» **ASSIGNMENT**:
The lines to retype are the one with "-- stated objective: alternative" and all that follow it to the end of the entries below; copy them exactly and nothing else.
::: SOURCE INFORMATION :::
-- pv_equiv track=rewrite | github.com/jdfoxito/Cobolsnoooy- | lito/lito/jd/datos/Reportes.py | costelo
-- ===== SOURCE A (Python) =====
-- def costelo(num):
--     '''codificacion texto'''
--     vector = [0, 1]
--     longitud = len(num)
--     lista = []
--     for i in range(longitud):
--         x = vector[0] + vector[1]
--         vector[0] = vector[1]
--         vector[1] = x
--         coeficiente = int(num[i]) - int(str(x)[-1])
--         lista.append(str(coeficiente + 10 if coeficiente < 0 else coeficiente))
--     return (''.join(lista))+'001'
-- ===== SOURCE B (Python) =====
-- # Last digits of the sequence x = 1, 2, 3, 5, 8, ... (Fibonacci), which are
-- # periodic with period 60 (Pisano period of 10).
-- _TABLA = [1, 2, 3, 5, 8, 3, 1, 4, 5, 9, 4, 3, 7, 0, 7, 7, 4, 1, 5, 6,
--           1, 7, 8, 5, 3, 8, 1, 9, 0, 9, 9, 8, 7, 5, 2, 7, 9, 6, 5, 1,
--           6, 7, 3, 0, 3, 3, 6, 9, 5, 4, 9, 3, 2, 5, 7, 2, 9, 1, 0, 1]
--
--
-- def costelo(num):
--     '''codificacion texto'''
--     lista = [str((int(c) - _TABLA[i % 60]) % 10) for i, c in enumerate(num)]
--     return ''.join(lista) + '001'
-- ===== Notes on version B (the rewrite author's own statement) =====
-- stated objective: faster
-- what changed: Replaces the incremental big-integer Fibonacci state and per-step str(x)[-1] digit extraction by a precomputed 60-entry Pisano-period table of last digits indexed by i % 60, and replaces the conditional +10 adjustment by % 10.
import Mathlib
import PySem

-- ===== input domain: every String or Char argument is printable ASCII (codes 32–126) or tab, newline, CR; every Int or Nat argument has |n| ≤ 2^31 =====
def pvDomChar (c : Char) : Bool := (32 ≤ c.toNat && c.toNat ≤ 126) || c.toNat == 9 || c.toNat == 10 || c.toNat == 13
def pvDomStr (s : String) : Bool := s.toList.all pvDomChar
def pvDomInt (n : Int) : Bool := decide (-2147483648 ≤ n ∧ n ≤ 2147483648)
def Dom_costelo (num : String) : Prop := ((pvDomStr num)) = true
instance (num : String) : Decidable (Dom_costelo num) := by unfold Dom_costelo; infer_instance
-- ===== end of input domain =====

-- B replaces A's incremental big-integer Fibonacci state and str(x)[-1] digit extraction
-- by a precomputed 60-entry Pisano-period table of last digits indexed by i % 60.

-- ===== PORT A =====
-- int(str(x)[-1]): str(x) is never empty, so the pyGetD default is unreachable;
-- the extracted char is a decimal digit, so ofChars? is always some.
def lastDigitA (x : Int) : Int :=
  (PySem.Int.ofChars? [PySem.List.pyGetD (PySem.Int.toChars x) (-1) ' ']).getD 0

-- one iteration of A's for-loop body, applied to num[i]; state = (vector[0], vector[1], lista)
def stepA (st : Int × Int × List (List Char)) (c : Char) : Int × Int × List (List Char) :=
  let x := st.1 + st.2.1
  let coeficiente := (PySem.Int.ofChars? [c]).getD 0 - lastDigitA x
  (st.2.1, x,
    st.2.2 ++ [PySem.Int.toChars (if coeficiente < 0 then coeficiente + 10 else coeficiente)])

def costelo (num : String) : String :=
  let longitud := PySem.Str.len num
  let fin := (PySem.List.pyRange 0 longitud).foldl
    (fun st i => stepA st (PySem.List.pyGetD num.toList i ' ')) (0, 1, [])
  String.ofList (PySem.Chars.join [] fin.2.2 ++ ['0', '0', '1'])

-- ===== PORT B =====
-- _TABLA from Source B: last digits of the Fibonacci sequence 1, 2, 3, 5, … (period 60)
def tablaB : List Int :=
  [1, 2, 3, 5, 8, 3, 1, 4, 5, 9, 4, 3, 7, 0, 7, 7, 4, 1, 5, 6,
   1, 7, 8, 5, 3, 8, 1, 9, 0, 9, 9, 8, 7, 5, 2, 7, 9, 6, 5, 1,
   6, 7, 3, 0, 3, 3, 6, 9, 5, 4, 9, 3, 2, 5, 7, 2, 9, 1, 0, 1]

def costelo_alt (num : String) : String :=
  let lista := (PySem.List.enumerate num.toList).map (fun p =>
    PySem.Int.toChars (PySem.Int.mod ((PySem.Int.ofChars? [p.2]).getD 0
      - PySem.List.pyGetD tablaB (PySem.Int.mod p.1 60) 0) 10))
  String.ofList (PySem.Chars.join [] lista ++ ['0', '0', '1'])

-- ===== PRECONDITION & SPEC =====
-- Pre_: every character of num is a decimal digit; on any other character int(num[i]) raises ValueError.
def Pre_costelo (num : String) : Prop := num.toList.all PySem.Chars.isdigit = true
instance (num : String) : Decidable (Pre_costelo num) := by unfold Pre_costelo; infer_instance
def pvWitness_costelo : String := "9012345678"

def Spec_costelo (num : String) (out : String) : Prop := out = costelo_alt num
instance (num : String) (out : String) : Decidable (Spec_costelo num out) := by unfold Spec_costelo; infer_instance

-- ===== CLAIM (what is proved, stated in full; the proofs are below) =====
def Claim_equal_costelo : Prop := ∀ (num : String), Dom_costelo num → Pre_costelo num → Spec_costelo num (costelo num)

-- ===== LEMMAS AND PROOFS =====

-- tmod n = last digit of the n-th Fibonacci number (F 0 = 0, F 1 = 1), read off the table
def tmod (n : Nat) : Int := tablaB.getD ((n + 58) % 60) 0

-- B's per-character map function (definitionally the lambda in costelo_alt)
def fB (p : Int × Char) : List Char :=
  PySem.Int.toChars (PySem.Int.mod ((PySem.Int.ofChars? [p.2]).getD 0
    - PySem.List.pyGetD tablaB (PySem.Int.mod p.1 60) 0) 10)

lemma getLast?_cons_ne (a : Char) (l : List Char) (h : l ≠ []) :
    (a :: l).getLast? = l.getLast? := by
  cases l with
  | nil => exact absurd rfl h
  | cons b bs => simp [List.getLast?_cons]

lemma toDigitsCore_getLast? (b f n : Nat) (ds : List Char) (h : ds ≠ []) :
    (Nat.toDigitsCore b f n ds).getLast? = ds.getLast? := by
  induction f generalizing n ds with
  | zero => rfl
  | succ f ih =>
    rw [Nat.toDigitsCore]
    split
    · exact getLast?_cons_ne _ _ h
    · rw [ih _ _ (by simp)]
      exact getLast?_cons_ne _ _ h

lemma toDigits_getLast? (m : Nat) :
    (Nat.toDigits 10 m).getLast? = some (m % 10).digitChar := by
  rw [Nat.toDigits, Nat.toDigitsCore]
  split
  · rfl
  · rw [toDigitsCore_getLast? _ _ _ _ (by simp)]
    rfl

lemma ofChars?_digitChar (r : Nat) (h : r < 10) :
    PySem.Int.ofChars? [r.digitChar] = some (r : Int) := by
  interval_cases r <;> decide

lemma lastDigitA_eq (x : Int) (hx : 0 ≤ x) : lastDigitA x = PySem.Int.mod x 10 := by
  have hml : (PySem.Int.toChars x).getLast? = some (x.toNat % 10).digitChar := by
    rw [PySem.Int.toChars, if_neg (by omega)]
    exact toDigits_getLast? x.toNat
  have hne : PySem.Int.toChars x ≠ [] := by
    intro hnil; rw [hnil] at hml; simp at hml
  have hval : (PySem.Int.toChars x).getLast hne = (x.toNat % 10).digitChar := by
    have := List.getLast?_eq_some_getLast (l := PySem.Int.toChars x) hne
    rw [this] at hml
    exact Option.some.inj hml
  rw [lastDigitA, PySem.List.pyGetD_neg_one _ _ hne, hval,
    ofChars?_digitChar _ (by omega), Option.getD_some,
    PySem.Int.mod_eq_emod_of_pos (by norm_num)]
  omega

lemma tabla_getD_bounds (k : Nat) : 0 ≤ tablaB.getD k 0 ∧ tablaB.getD k 0 ≤ 9 := by
  by_cases h : k < 60
  · have : ∀ j : Fin 60, 0 ≤ tablaB.getD j.val 0 ∧ tablaB.getD j.val 0 ≤ 9 := by decide
    exact this ⟨k, h⟩
  · rw [List.getD_eq_default _ _ (by simp [tablaB]; omega)]
    norm_num

lemma tabla_step60 : ∀ k : Fin 60,
    PySem.Int.mod (tablaB.getD ((k.val + 58) % 60) 0 + tablaB.getD ((k.val + 59) % 60) 0) 10
      = tablaB.getD k.val 0 := by decide

lemma tabla_step (n : Nat) : PySem.Int.mod (tmod n + tmod (n + 1)) 10 = tmod (n + 2) := by
  have h58 : (n + 58) % 60 = (n % 60 + 58) % 60 := by omega
  have h59 : (n + 1 + 58) % 60 = (n % 60 + 59) % 60 := by omega
  have h60 : (n + 2 + 58) % 60 = n % 60 := by omega
  rw [tmod, tmod, tmod, h58, h59, h60]
  exact tabla_step60 ⟨n % 60, Nat.mod_lt _ (by norm_num)⟩

lemma digit_val_bounds (c : Char) (h : PySem.Chars.isdigit c = true) :
    0 ≤ (PySem.Int.ofChars? [c]).getD 0 ∧ (PySem.Int.ofChars? [c]).getD 0 ≤ 9 := by
  have hb : 48 ≤ c.toNat ∧ c.toNat ≤ 57 := by
    simp only [PySem.Chars.isdigit, Bool.and_eq_true, decide_eq_true_eq] at h
    exact ⟨h.1, h.2⟩
  have key : ∀ t : Nat, 48 ≤ t → t ≤ 57 →
      0 ≤ (PySem.Int.ofChars? [Char.ofNat t]).getD 0 ∧
        (PySem.Int.ofChars? [Char.ofNat t]).getD 0 ≤ 9 := by
    intro t h1 h2
    interval_cases t <;> decide
  have := key c.toNat hb.1 hb.2
  rwa [Char.ofNat_toNat] at this

lemma coef_if_eq_mod (d t : Int) (hd0 : 0 ≤ d) (hd9 : d ≤ 9) (ht0 : 0 ≤ t) (ht9 : t ≤ 9) :
    (if d - t < 0 then d - t + 10 else d - t) = PySem.Int.mod (d - t) 10 := by
  rw [PySem.Int.mod_eq_emod_of_pos (by norm_num)]
  split_ifs <;> omega

lemma loopA (cs : List Char) : ∀ (n : Nat) (a b : Int) (acc : List (List Char)),
    (∀ c ∈ cs, PySem.Chars.isdigit c = true) → 0 ≤ a → 0 ≤ b →
    PySem.Int.mod a 10 = tmod n → PySem.Int.mod b 10 = tmod (n + 1) →
    (cs.foldl stepA (a, b, acc)).2.2
      = acc ++ (PySem.List.enumerate cs (n : Int)).map fB := by
  induction cs with
  | nil => intro n a b acc _ _ _ _ _; simp [PySem.List.enumerate_nil]
  | cons c cs ih =>
    intro n a b acc hdig ha hb hma hmb
    have hdc : PySem.Chars.isdigit c = true := hdig c (List.mem_cons_self ..)
    have hx : (0 : Int) ≤ a + b := by omega
    have hmx : PySem.Int.mod (a + b) 10 = tmod (n + 2) := by
      rw [PySem.Int.mod_eq_emod_of_pos (by norm_num)] at hma hmb ⊢
      rw [← tabla_step n, PySem.Int.mod_eq_emod_of_pos (by norm_num), ← hma, ← hmb,
        Int.add_emod]
    have htab : PySem.List.pyGetD tablaB (PySem.Int.mod (n : Int) 60) 0 = tmod (n + 2) := by
      have : PySem.Int.mod (n : Int) 60 = ((n % 60 : Nat) : Int) := by
        exact_mod_cast PySem.Int.mod_natCast n 60
      rw [this, PySem.List.pyGetD_natCast, tmod]
      congr 1
      omega
    have hd := digit_val_bounds c hdc
    have ht := tabla_getD_bounds ((n + 2 + 58) % 60)
    rw [List.foldl_cons]
    have hstep : stepA (a, b, acc) c = (b, a + b, acc ++ [fB ((n : Int), c)]) := by
      show (b, a + b, acc ++ [_]) = (b, a + b, acc ++ [fB ((n : Int), c)])
      rw [lastDigitA_eq _ hx, hmx, fB]
      rw [coef_if_eq_mod _ _ hd.1 hd.2 (by rw [tmod] at *; exact ht.1) (by rw [tmod] at *; exact ht.2), htab]
    rw [hstep, ih (n + 1) b (a + b) (acc ++ [fB ((n : Int), c)])
        (fun c' hc' => hdig c' (List.mem_cons_of_mem _ hc')) hb hx hmb hmx,
      PySem.List.enumerate_cons]
    push_cast
    simp [List.append_assoc]

-- ===== VERDICT (by name: the statement is the Claim_ definition above) =====
theorem costelo_spec : Claim_equal_costelo := by
  intro num _ hpre
  show costelo num = costelo_alt num
  rw [costelo, costelo_alt]
  have hlen : PySem.Str.len num = PySem.List.len num.toList := by
    rw [PySem.Str.len_eq]; rfl
  rw [hlen, PySem.List.foldl_pyRange_pyGetD num.toList ' ' stepA (0, 1, []) le_rfl,
    show (Int.toNat 0) = 0 from rfl, List.drop_zero]
  have hdig : ∀ c ∈ num.toList, PySem.Chars.isdigit c = true := by
    rw [Pre_costelo, List.all_eq_true] at hpre
    exact fun c hc => hpre c hc
  rw [loopA num.toList 0 0 1 [] hdig le_rfl (by norm_num) (by decide) (by decide)]
  rfl
-- pv_equiv track=rewrite | github.com/asyncViridian/adventofcode | 2020/day20.py | validate_fulltiling
-- ===== SOURCE A (Python) =====
-- def validate_fulltiling(fulltiling):
--     def check_adjacent(c0, c1):
--         if (c0,c1) not in fulltiling:
--             return True
--         if fulltiling[(c0,c1)] is None:
--             return True
--         # check top edge
--         if (c0-1,c1) in fulltiling and fulltiling[(c0-1,c1)] is not None:
--             if fulltiling[(c0,c1)][0]!=fulltiling[(c0-1,c1)][-1]:
--                 return False
--         # check right edge
--         if (c0,c1+1) in fulltiling and fulltiling[(c0,c1+1)] is not None:
--             if ''.join([e[-1] for e in fulltiling[(c0,c1)]])!=''.join([e[0] for e in fulltiling[c0,c1+1]]):
--                 return False
--         # check bottom edge
--         if (c0+1,c1) in fulltiling and fulltiling[(c0+1,c1)] is not None:
--             if fulltiling[(c0,c1)][-1]!=fulltiling[(c0+1,c1)][0]:
--                 return False
--         # check left edge
--         if (c0,c1-1) in fulltiling and fulltiling[(c0,c1-1)] is not None:
--             if ''.join([e[0] for e in fulltiling[(c0,c1)]])!=''.join([e[-1] for e in fulltiling[c0,c1-1]]):
--                 return False
--         return True
--     return all([check_adjacent(i,j) for i,j in fulltiling])
-- ===== SOURCE B (Python) =====
-- def validate_fulltiling(fulltiling):
--     # Publish each placed tile's four edge signatures under a border-line key
--     # (('H', c0, c1) = horizontal border above cell (c0, c1); ('V', c0, c1) =
--     # vertical border left of it).  Two tiles are adjacent iff they publish the
--     # same key, so the tiling is valid iff no key receives two different values.
--     borders = {}
--     for (c0, c1), cell in fulltiling.items():
--         if cell is None:
--             continue
--         for key, val in ((('H', c0, c1), cell[:1]),
--                          (('H', c0 + 1, c1), cell[-1:]),
--                          (('V', c0, c1), [''.join(e[:1] for e in cell)]),
--                          (('V', c0, c1 + 1), [''.join(e[-1:] for e in cell)])):
--             if borders.get(key, val) != val:
--                 return False
--             borders[key] = val
--     return True
-- ===== Notes on version B (the rewrite author's own statement) =====
-- stated objective: alternative
-- what changed: B replaces A's per-cell four-neighbour dict lookups by a border-signature index: each placed tile publishes its four edge values (first/last row, joined first/last columns, taken with total slices) under a key naming the grid border line, and the tiling is valid iff no border key ever receives two different values, so neighbour lookups disappear entirely.
import Mathlib
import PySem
:::
» **YOUR SOLUTION**:
-- stated objective: alternative
-- what changed: B replaces A's per-cell four-neighbour dict lookups by a border-signature index: each placed tile publishes its four edge values (first/last row, joined first/last columns, taken with total slices) under a key naming the grid border line, and the tiling is valid iff no border key ever receives two different values, so neighbour lookups disappear entirely.
import Mathlib
import PySem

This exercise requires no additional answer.